Circuit Breaker States

Retry Backoff

Concepts

The Reality of Failure

In production systems, failure is not exceptional — it's normal. Networks drop packets. Disks fill up. Services go down. Databases time out. External APIs return errors. Memory runs out.

The question is not whether your system will encounter failures, but how it will behave when they occur.

Two approaches:

  • Fragile systems: Assume everything works. When something fails, the entire system crashes or returns garbage.
  • Resilient systems: Assume things will fail. Design for it. Degrade gracefully. Recover automatically.

Error Handling in Rust

Rust's type system forces you to handle errors at compile time. You can't ignore errors — the compiler won't let you.

Result<T, E> — Recoverable errors:

FUNCTION READ_CONFIG(path: string) -> Config or ConfigError
    content <- READ_FILE_TO_STRING(path)
        ON ERROR: RETURN ConfigError::FileNotFound(path, error)
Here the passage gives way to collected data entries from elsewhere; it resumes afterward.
-- pv_equiv track=rewrite | github.com/volodymyrd/makemore | python/makemore-v2.py | training_set
-- ===== SOURCE A (Python) =====
-- def training_set(words, stoi):
--     xs, ys = [], []
--     for w in words:
--         chs = ['.'] + list(w) + ['.']
--         for ch1, ch2 in zip(chs, chs[1:]):
--             ix1 = stoi[ch1]
--             ix2 = stoi[ch2]
--             xs.append(ix1)
--             ys.append(ix2)
--
--     return xs, ys
-- ===== SOURCE B (Python) =====
-- def training_set(words, stoi):
--     xs, ys = [], []
--     for w in words:
--         prev = stoi['.']
--         for c in w:
--             cur = stoi[c]
--             xs.append(prev)
--             ys.append(cur)
--             prev = cur
--         xs.append(prev)
--         ys.append(stoi['.'])
--     return xs, ys
-- ===== Notes on version B (the rewrite author's own statement) =====
-- stated objective: alternative
-- what changed: B never builds A's '.'-padded character list: it streams each word through a state machine carrying the previous index, doing one lookup per character (A does two per zipped pair) and emitting the closing (prev, '.') pair at word end.
import Mathlib
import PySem

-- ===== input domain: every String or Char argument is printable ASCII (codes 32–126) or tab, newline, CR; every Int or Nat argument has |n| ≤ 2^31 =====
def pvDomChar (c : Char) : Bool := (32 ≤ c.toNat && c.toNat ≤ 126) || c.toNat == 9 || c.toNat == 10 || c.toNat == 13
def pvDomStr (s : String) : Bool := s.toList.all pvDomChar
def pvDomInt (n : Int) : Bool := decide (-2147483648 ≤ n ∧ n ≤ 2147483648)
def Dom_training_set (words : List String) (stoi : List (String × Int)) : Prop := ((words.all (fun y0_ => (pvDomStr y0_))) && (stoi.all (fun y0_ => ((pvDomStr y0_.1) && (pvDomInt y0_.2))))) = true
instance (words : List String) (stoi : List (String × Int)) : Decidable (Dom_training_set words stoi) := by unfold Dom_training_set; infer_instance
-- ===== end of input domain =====

-- B streams each word through a state machine carrying the previous index (one lookup
-- per character, closing pair at word end) instead of A's padded list + zipped-pair loop
-- (objective: alternative).


-- ===== PORT A =====
-- stoi[ch]; Pre_ guarantees the key is present, so the `getD 0` default is never used
def pvLookup (stoi : List (String × Int)) (s : String) : Int :=
  ((PySem.Dict.mk stoi).get? s).getD 0

def training_set (words : List String) (stoi : List (String × Int)) : List Int × List Int :=
  words.foldl (fun acc w =>
    let chs : List String := ["."] ++ w.toList.map (fun c => String.ofList [c]) ++ ["."]
    (chs.zip chs.tail).foldl (fun acc p =>
      (acc.1 ++ [pvLookup stoi p.1], acc.2 ++ [pvLookup stoi p.2])) acc) ([], [])

-- ===== PORT B =====
-- state machine: (xs, ys, prev); one lookup per character, closing pair at word end
def training_set_alt (words : List String) (stoi : List (String × Int)) : List Int × List Int :=
  words.foldl (fun acc w =>
    let st := w.toList.foldl
      (fun (s : List Int × List Int × Int) c =>
        let cur := pvLookup stoi (String.ofList [c])
        (s.1 ++ [s.2.2], s.2.1 ++ [cur], cur))
      (acc.1, acc.2, pvLookup stoi ".")
    (st.1 ++ [st.2.2], st.2.1 ++ [pvLookup stoi "."])) ([], [])

-- ===== PRECONDITION & SPEC =====
-- Pre_ excludes exactly the inputs on which Python A raises KeyError: some looked-up
-- key ('.' or a character of some word) is missing from stoi.
def Pre_training_set (words : List String) (stoi : List (String × Int)) : Prop :=
  (words.all (fun w => ((PySem.Dict.mk stoi).get? ".").isSome &&
    w.toList.all (fun c => ((PySem.Dict.mk stoi).get? (String.ofList [c])).isSome))) = true
instance (words : List String) (stoi : List (String × Int)) : Decidable (Pre_training_set words stoi) := by unfold Pre_training_set; infer_instance

def pvWitness_training_set : List String × (List (String × Int)) :=
  (["ab", ""], [(".", 0), ("a", 1), ("b", 2)])

def Spec_training_set (words : List String) (stoi : List (String × Int)) (out : List Int × List Int) : Prop := out = training_set_alt words stoi
instance (words : List String) (stoi : List (String × Int)) (out : List Int × List Int) : Decidable (Spec_training_set words stoi out) := by unfold Spec_training_set; infer_instance

-- ===== CLAIM (what is proved, stated in full; the proofs are below) =====
def Claim_equal_training_set : Prop := ∀ (words : List String) (stoi : List (String × Int)), Dom_training_set words stoi → Pre_training_set words stoi → Spec_training_set words stoi (training_set words stoi)

-- ===== LEMMAS AND PROOFS =====

-- A's inner pair loop over `chs` equals appending the two shifted slices of `chs.map f`
theorem pv_inner_eq (f : String → Int) :
    ∀ (chs : List String) (acc : List Int × List Int),
      (chs.zip chs.tail).foldl (fun acc p => (acc.1 ++ [f p.1], acc.2 ++ [f p.2])) acc
        = (acc.1 ++ (chs.map f).dropLast, acc.2 ++ (chs.map f).tail) := by
  intro chs
  induction chs with
  | nil => simp
  | cons a rest ih =>
    intro acc
    cases rest with
    | nil => simp
    | cons b r =>
      have h := ih (acc.1 ++ [f a], acc.2 ++ [f b])
      simp only [List.tail_cons, List.zip_cons_cons, List.foldl_cons] at *
      rw [h]
      simp [List.dropLast_cons_of_ne_nil]

-- B's state-machine fold, characterised over the list of already-looked-up indices
theorem pv_state_eq :
    ∀ (l : List Int) (xs ys : List Int) (p : Int),
      l.foldl (fun (s : List Int × List Int × Int) x =>
          (s.1 ++ [s.2.2], s.2.1 ++ [x], x)) (xs, ys, p)
        = (xs ++ (p :: l).dropLast, ys ++ l, (p :: l).getLast (List.cons_ne_nil _ _)) := by
  intro l
  induction l with
  | nil => intro xs ys p; simp
  | cons x t ih =>
    intro xs ys p
    have h := ih (xs ++ [p]) (ys ++ [x]) x
    simp only [List.foldl_cons] at *
    rw [h]
    cases t with
    | nil => simp
    | cons y r => simp [List.dropLast_cons_of_ne_nil]

-- per-word: A's body = B's body
theorem pv_body_eq (stoi : List (String × Int)) (w : String) (acc : List Int × List Int) :
    (let chs : List String := ["."] ++ w.toList.map (fun c => String.ofList [c]) ++ ["."]
     (chs.zip chs.tail).foldl (fun acc p =>
       (acc.1 ++ [pvLookup stoi p.1], acc.2 ++ [pvLookup stoi p.2])) acc)
    = (let st := w.toList.foldl
         (fun (s : List Int × List Int × Int) c =>
           let cur := pvLookup stoi (String.ofList [c])
           (s.1 ++ [s.2.2], s.2.1 ++ [cur], cur))
         (acc.1, acc.2, pvLookup stoi ".")
       (st.1 ++ [st.2.2], st.2.1 ++ [pvLookup stoi "."])) := by
  simp only [pv_inner_eq (pvLookup stoi)]
  have hm : w.toList.foldl
      (fun (s : List Int × List Int × Int) c =>
        let cur := pvLookup stoi (String.ofList [c])
        (s.1 ++ [s.2.2], s.2.1 ++ [cur], cur))
      (acc.1, acc.2, pvLookup stoi ".")
      = (w.toList.map (fun c => pvLookup stoi (String.ofList [c]))).foldl
          (fun (s : List Int × List Int × Int) x =>
            (s.1 ++ [s.2.2], s.2.1 ++ [x], x))
          (acc.1, acc.2, pvLookup stoi ".") := by
    rw [List.foldl_map]
  rw [hm, pv_state_eq]
  set d := pvLookup stoi "." with hd
  simp only [Function.comp_def, List.map_append, List.map_cons, List.map_nil, List.map_map]
  set l := w.toList.map (fun c => pvLookup stoi (String.ofList [c])) with hl
  rw [Prod.mk.injEq]
  refine ⟨?_, ?_⟩
  · conv_rhs => rw [List.append_assoc]
    congr 1
    rw [show ([d] ++ l ++ [d] : List Int) = (d :: l) ++ [d] by simp]
    rw [List.dropLast_append_of_ne_nil]
    · simp [List.dropLast_concat_getLast]
    · simp
  · conv_rhs => rw [List.append_assoc]
    congr 1

-- ===== VERDICT (by name: the statement is the Claim_ definition above) =====
theorem training_set_spec : Claim_equal_training_set := by
  intro words stoi _ _
  unfold Spec_training_set training_set training_set_alt
  induction words using List.reverseRecOn with
  | nil => rfl
  | append_singleton ws w ih =>
    simp only [List.foldl_append, List.foldl_cons, List.foldl_nil, pv_body_eq]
    config <- PARSE_TOML(content) AS Config
        ON ERROR: RETURN ConfigError::ParseError(error)

    IF config.port = 0
        RETURN Err(ConfigError::InvalidPort)

    RETURN Ok(config)

Option<T> — Absence of value:

FUNCTION FIND_USER(users: list of User, email: string) -> optional User
    RETURN FIND user IN users WHERE user.email = email

// Caller must handle the None case
MATCH FIND_USER(users, "alice@example.com")
    CASE Some(user): PRINT "Found: " + user.name
    CASE None: PRINT "User not found"

The ? operator — Error propagation:

The ? operator propagates errors up the call stack. If the expression is Err, it returns early. This eliminates nested match statements and keeps the happy path readable.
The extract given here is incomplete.